Литмир - Электронная Библиотека
A
A

Опасность для католической Церкви заключается в склонности иногда к слишком легкому и преждевременному отождествлению Церкви на земле с царством Божиим, уже пришедшим в силе. Отсюда часто является опасность невольного и частью бессознательного обмирщения. Церковь невольно преподносилась тогда взору, как некое царство, принадлежащее в значительной степени к миру сему (а не только как начало освящения мира) и восприявшее поэтому по наследию некоторые черты великой империи древнего Рима с его гением культурного строительства и владычества. Отсюда и склонность к некоторой чрезмерной юридизации и рационализации в учении о Церкви и структуре ее и даже в учении о дарах благодати и о тайнах нашего спасения.
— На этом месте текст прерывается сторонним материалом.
-- body of `for delta_h, delta_row, delta_col in delta: …`
def stepA (n m h_ : Int) (p : Int × Int × Int)
    (st : List (List (List Int)) × List (Int × Int × Int) × Int) (d : Int × Int × Int) :
    List (List (List Int)) × List (Int × Int × Int) × Int :=
  let c := pvNbr p d
  if c.1 < 0 ∨ c.1 ≥ h_ ∨ c.2.1 < 0 ∨ c.2.1 ≥ m ∨ c.2.2 < 0 ∨ c.2.2 ≥ n then st
  else if pvGet? st.1 c = some 0 then (pvSet st.1 c 1, st.2.1 ++ [c], st.2.2 - 1)
  else st

theorem pv_stepA_meas (n m h_ : Int) (p : Int × Int × Int)
    (st : List (List (List Int)) × List (Int × Int × Int) × Int) (d : Int × Int × Int) :
    pvZ n m h_ (stepA n m h_ p st d).1 + (stepA n m h_ p st d).2.1.length ≤
        pvZ n m h_ st.1 + st.2.1.length ∧
    pvZ n m h_ (stepA n m h_ p st d).1 ≤ pvZ n m h_ st.1 ∧
    st.2.1.length ≤ (stepA n m h_ p st d).2.1.length := by
  unfold stepA
  set c := pvNbr p d with hc
  by_cases hb : c.1 < 0 ∨ c.1 ≥ h_ ∨ c.2.1 < 0 ∨ c.2.1 ≥ m ∨ c.2.2 < 0 ∨ c.2.2 ≥ n
  · simp [hb]
  · simp only [if_neg hb]
    by_cases h0 : pvGet? st.1 c = some 0
    · have hin : pvInb n m h_ c := by
        unfold pvInb; push_neg at hb; omega
      have hz := pvZ_set_lt n m h_ st.1 c hin h0
      simp only [if_pos h0, List.length_append, List.length_cons, List.length_nil]
      omega
    · simp [h0]

theorem pv_foldA_meas (n m h_ : Int) (p : Int × Int × Int) :
    ∀ (ds : List (Int × Int × Int))
      (st : List (List (List Int)) × List (Int × Int × Int) × Int),
      pvZ n m h_ (ds.foldl (stepA n m h_ p) st).1 +
          (ds.foldl (stepA n m h_ p) st).2.1.length ≤ pvZ n m h_ st.1 + st.2.1.length ∧
      pvZ n m h_ (ds.foldl (stepA n m h_ p) st).1 ≤ pvZ n m h_ st.1 ∧
      st.2.1.length ≤ (ds.foldl (stepA n m h_ p) st).2.1.length := by
  intro ds
  induction ds with
  | nil => intro st; exact ⟨le_refl _, le_refl _, le_refl _⟩
  | cons d ds ih =>
    intro st
    simp only [List.foldl_cons]
    have h1 := pv_stepA_meas n m h_ p st d
    have h2 := ih (stepA n m h_ p st d)
    omega

-- A's `for _ in range(len(q))` wave: pop left, expand, append right, t times
def innerA (n m h_ : Int) :
    Nat → List (List (List Int)) → List (Int × Int × Int) → Int →
      List (List (List Int)) × List (Int × Int × Int) × Int
  | 0, g, q, u => (g, q, u)
  | Nat.succ t, g, q, u =>
    match q with
    | [] => (g, [], u)
    | p :: q' =>
      let st := pvDeltas.foldl (stepA n m h_ p) (g, q', u)
      innerA n m h_ t st.1 st.2.1 st.2.2

theorem pv_innerA_meas (n m h_ : Int) :
    ∀ (k : Nat) (g : List (List (List Int))) (q : List (Int × Int × Int)) (u : Int),
      k ≤ q.length →
      pvZ n m h_ (innerA n m h_ k g q u).1 + (innerA n m h_ k g q u).2.1.length + k ≤
          pvZ n m h_ g + q.length ∧
      pvZ n m h_ (innerA n m h_ k g q u).1 ≤ pvZ n m h_ g := by
  intro k
  induction k with
  | zero => intro g q u _; simp [innerA]
  | succ t ih =>
    intro g q u hk
    cases q with
    | nil => simp at hk
    | cons p q' =>
      simp only [innerA]
      have hf := pv_foldA_meas n m h_ p pvDeltas (g, q', u)
      dsimp only at hf
      have hk' : t ≤ (pvDeltas.foldl (stepA n m h_ p) (g, q', u)).2.1.length := by
        simp only [List.length_cons] at hk
        omega
      have := ih (pvDeltas.foldl (stepA n m h_ p) (g, q', u)).1
        (pvDeltas.foldl (stepA n m h_ p) (g, q', u)).2.1
        (pvDeltas.foldl (stepA n m h_ p) (g, q', u)).2.2 hk'
      simp only [List.length_cons] at *
      omega

-- A's `while q:` loop; returns (unripe_cnt, day)
def loopA (n m h_ : Int) (g : List (List (List Int))) (q : List (Int × Int × Int))
    (u day : Int) : Int × Int :=
  if hq : q = [] then (u, day)
  else
    let st := innerA n m h_ q.length g q u
    loopA n m h_ st.1 st.2.1 st.2.2 (if st.2.1 = [] then day else day + 1)
termination_by 2 * pvZ n m h_ g + q.length
decreasing_by
  have h := pv_innerA_meas n m h_ q.length g q u (le_refl _)
  have hq1 : 1 ≤ q.length := by
    cases q with
    | nil => exact absurd rfl hq
    | cons a l => simp
  omega

def solution (n : Int) (m : Int) (h_ : Int) (storage : List (List (List Int))) : Int :=
  let s := pvScan n m h_ storage
  if s.2 = 0 then 0
  else
    let r := loopA n m h_ storage s.1 s.2 0
    if r.1 > 0 then -1 else r.2

-- ===== PORT B =====
-- one synchronous sweep: every unripe in-bounds cell adjacent to a ripe one, in scan order
def sweepList (n m h_ : Int) (g : List (List (List Int))) : List (Int × Int × Int) :=
  (pvCells n m h_).filter fun c =>
    decide (pvGet? g c = some 0) &&
      pvDeltas.any fun d =>
        decide (pvInb n m h_ (pvNbr c d)) && decide (pvGet? g (pvNbr c d) = some 1)

-- `for i, j, k in ripen: storage[i][j][k] = 1`
def applyRipen (g : List (List (List Int))) (l : List (Int × Int × Int)) :
    List (List (List Int)) :=
  l.foldl (fun g c => pvSet g c 1) g

theorem pv_sweep_mem (n m h_ : Int) (g : List (List (List Int))) (c : Int × Int × Int) :
    c ∈ sweepList n m h_ g ↔
      pvInb n m h_ c ∧ pvGet? g c = some 0 ∧
        ∃ d ∈ pvDeltas, pvInb n m h_ (pvNbr c d) ∧ pvGet? g (pvNbr c d) = some 1 := by
  simp [sweepList, List.mem_filter, pv_mem_cells, List.any_eq_true, and_assoc]

theorem pv_sweep_apply_lt (n m h_ : Int) (g : List (List (List Int)))
    (hne : sweepList n m h_ g ≠ []) :
    pvZ n m h_ (applyRipen g (sweepList n m h_ g)) < pvZ n m h_ g := by
  set R := sweepList n m h_ g with hR
  have hprops : ∀ c ∈ R, pvInb n m h_ c ∧ pvGet? g c = some 0 := by
    intro c hcm
    have := (pv_sweep_mem n m h_ g c).mp (hR ▸ hcm)
    exact ⟨this.1, this.2.1⟩
  have happ : applyRipen g R = pvMark (fun x => decide (x ∈ R)) g := by
    refine pvApply_eq_mark R g fun c hcm => ?_
    obtain ⟨⟨b1, _, b2, _, b3, _⟩, _⟩ := hprops c hcm
    exact ⟨b1, b2, b3⟩
  rw [happ]
  obtain ⟨c, R', hcons⟩ : ∃ c R', R = c :: R' := by
    cases hx : R with
    | nil => exact absurd hx hne
    | cons a l => exact ⟨a, l, rfl⟩
  have hcm : c ∈ R := hcons ▸ List.mem_cons_self
  obtain ⟨hin, h0⟩ := hprops c hcm
  have := pv_countP_succ_le (pvCells n m h_)
    (fun x => decide (pvGet? g x = some 0))
    (fun x => decide (pvGet? (pvMark (fun x => decide (x ∈ R)) g) x = some 0)) c
    ((pv_mem_cells n m h_ c).mpr hin) (by simp [h0]) (by simp [pvGet_mark, hcm, h0]) ?_
  · unfold pvZ; omega
  · intro x hx
    simp only [decide_eq_true_eq] at hx ⊢
    rw [pvGet_mark] at hx
    by_cases hxm : x ∈ R
    · obtain ⟨_, hx0⟩ := hprops x hxm
      rw [hx0] at hx; simp [hxm] at hx
    · cases hg : pvGet? g x with
      | none => rw [hg] at hx; simp at hx
      | some v => rw [hg] at hx; simp [hxm] at hx; simp [hg, hx]

-- B's day loop: sweep until nothing ripens
def loopB (n m h_ : Int) (g : List (List (List Int))) (day : Int) :
    List (List (List Int)) × Int :=
  let r := sweepList n m h_ g
  if hr : r = [] then (g, day)
  else loopB n m h_ (applyRipen g r) (day + 1)
termination_by pvZ n m h_ g
decreasing_by
  exact pv_sweep_apply_lt n m h_ g hr

def solution_alt (n : Int) (m : Int) (h_ : Int) (storage : List (List (List Int))) : Int :=
  let cells := pvCells n m h_
  let r := loopB n m h_ storage 0
  if cells.any (fun c => decide (pvGet? r.1 c = some 0)) then -1 else r.2

-- ===== PRECONDITION & SPEC =====
-- Pre_ excludes exactly the inputs on which Python A raises IndexError: when all three extents
-- are positive, both programs read storage[i][j][k] for every i<h_, j<m, k<n, so the grid must
-- be at least that large; on all other inputs A returns normally.
def Pre_solution (n : Int) (m : Int) (h_ : Int) (storage : List (List (List Int))) : Prop :=
  (0 < h_ ∧ 0 < m ∧ 0 < n) →
    (h_ ≤ (storage.length : Int) ∧
      ∀ L ∈ storage.take h_.toNat, m ≤ (L.length : Int) ∧
        ∀ r ∈ L.take m.toNat, n ≤ (r.length : Int))
instance (n : Int) (m : Int) (h_ : Int) (storage : List (List (List Int))) :
    Decidable (Pre_solution n m h_ storage) := by unfold Pre_solution; infer_instance

def pvWitness_solution : Int × Int × Int × List (List (List Int)) :=
  (2, 1, 1, [[[1, 0]]])

def Spec_solution (n : Int) (m : Int) (h_ : Int) (storage : List (List (List Int))) (out : Int) : Prop := out = solution_alt n m h_ storage
instance (n : Int) (m : Int) (h_ : Int) (storage : List (List (List Int))) (out : Int) : Decidable (Spec_solution n m h_ storage out) := by unfold Spec_solution; infer_instance

-- ===== CLAIM =====
def Claim_equal_solution : Prop := ∀ (n : Int) (m : Int) (h_ : Int) (storage : List (List (List Int))), Dom_solution n m h_ storage → Pre_solution n m h_ storage → Spec_solution n m h_ storage (solution n m h_ storage)

-- ===== LEMMAS AND PROOFS =====

theorem pv_nodup_cells (n m h_ : Int) : (pvCells n m h_).Nodup := by
  unfold pvCells
  rw [List.nodup_flatMap]
  refine ⟨fun i _ => ?_, ?_⟩
  · rw [List.nodup_flatMap]
    refine ⟨fun j _ => ?_, ?_⟩
    · refine List.Nodup.map ?_ (PySem.List.nodup_pyRange_one 0 n)
      intro a b hab
      simpa using congrArg (fun t => t.2.2) hab
    · refine (PySem.List.pairwise_lt_pyRange_one 0 m).imp ?_
      intro a b hab x hx1 hx2
      simp only [List.mem_map] at hx1 hx2
      obtain ⟨k1, _, hk1⟩ := hx1
      obtain ⟨k2, _, hk2⟩ := hx2
      have := (congrArg (fun t => t.2.1) hk1).trans (congrArg (fun t => t.2.1) hk2).symm
      simp at this
      omega
  · refine (PySem.List.pairwise_lt_pyRange_one 0 h_).imp ?_
    intro a b hab x hx1 hx2
    simp only [List.mem_flatMap, List.mem_map] at hx1 hx2
    obtain ⟨j1, _, k1, _, hk1⟩ := hx1
    obtain ⟨j2, _, k2, _, hk2⟩ := hx2
    have := (congrArg (fun t => t.1) hk1).trans (congrArg (fun t => t.1) hk2).symm
    simp at this
    omega
-- countP splits along a second predicate
theorem pv_countP_partition {α : Type} (l : List α) (p q : α → Bool) :
    l.countP (fun x => p x && q x) + l.countP (fun x => p x && !q x) = l.countP p := by
  induction l with
  | nil => rfl
  | cons x xs ih =>
    by_cases hp : p x <;> by_cases hq : q x <;>
      simp [List.countP_cons, hp, hq] <;> omega
-- marking a nodup batch of in-bounds unripe cells removes exactly its length
theorem pvZ_mark_sub (n m h_ : Int) (g : List (List (List Int)))
    (R : List (Int × Int × Int)) (hN : R.Nodup)
    (hR : ∀ c ∈ R, pvInb n m h_ c ∧ pvGet? g c = some 0) :
    pvZ n m h_ (pvMark (fun x => decide (x ∈ R)) g) + R.length = pvZ n m h_ g := by
  have hpt : ∀ x, (decide (pvGet? (pvMark (fun y => decide (y ∈ R)) g) x = some 0) : Bool)
      = (decide (pvGet? g x = some 0) && !(decide (x ∈ R))) := by
    intro x
    by_cases hm : x ∈ R
    · obtain ⟨_, h0⟩ := hR x hm
      simp [pvGet_mark, hm, h0]
    · cases hg : pvGet? g x with
      | none => simp [pvGet_mark, hg, hm]
      | some v => simp [pvGet_mark, hg, hm]
  unfold pvZ
  rw [List.countP_congr (fun x _ => by rw [hpt x])]
  have hpart := pv_countP_partition (pvCells n m h_)
    (fun x => decide (pvGet? g x = some 0)) (fun x => decide (x ∈ R))
  have hcR : (pvCells n m h_).countP
        (fun x => decide (pvGet? g x = some 0) && decide (x ∈ R))
      = (pvCells n m h_).countP (fun x => decide (x ∈ R)) := by
    refine List.countP_congr fun x _ => ?_
    by_cases hm : x ∈ R
    · simp [hm, (hR x hm).2]
    · simp [hm]
  have hlen : (pvCells n m h_).countP (fun x => decide (x ∈ R)) = R.length := by
    rw [List.countP_eq_length_filter]
    have hperm : List.Perm ((pvCells n m h_).filter (fun x => decide (x ∈ R))) R := by
      apply List.perm_of_nodup_nodup_toFinset_eq
        (List.Nodup.filter _ (pv_nodup_cells n m h_)) hN
      ext a
      simp only [List.mem_toFinset, List.mem_filter, decide_eq_true_eq]
      constructor
      · exact fun h => h.2
      · intro ha
        exact ⟨(pv_mem_cells n m h_ a).mpr (hR a ha).1, ha⟩
    exact hperm.length_eq
  omega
Последнее время в рядах руководящих деятелей и богословов католичества проснулось все большее стремление к преодолению этого юридического подхода  [252]. За то в подвиге любви, в каритативно–сознательном служении Католическая Церковь изумительна и может служить примером всему Христианству.

Восточная Церковь, может быть, уступает Западной в количестве внешне–культурной работы и во влиянии своем на внешнюю жизнь. Но зато не было у нее такого искушения к обмирщению, которому поддалась Западная Церковь. .Православная Церковь созерцательнее, мистичнее и эсхатологичнее. Она не верит в устроение Царства Божия на земле, она не стремится к формальному подчинению мира, не к квиэтизму, не только к созерцанию зовет она, а к упорному нравственному деланию, к нравственному подвигу и борьбе, к неослабной и неустанной борьбе с «мироправителями тьмы века сего», и к созиданию мистического Тела Христова. Правда, эмпирических грехов много и у нас. И далее, та разница подхода, о которой говорилось, отнюдь не абсолютная, а лишь относительная: и в Католической Церкви мы имеем бесчисленные примеры высокого духовного подвига и внутреннего горения, независимые от каких бы то ни было внешних церковно–политических тенденций, и Католическая Церковь, конечно, не отреклась от ожидания грядущего Царства (Ср., напр., хотя бы «Откровение Божественной Любви» Юлиании из Норича).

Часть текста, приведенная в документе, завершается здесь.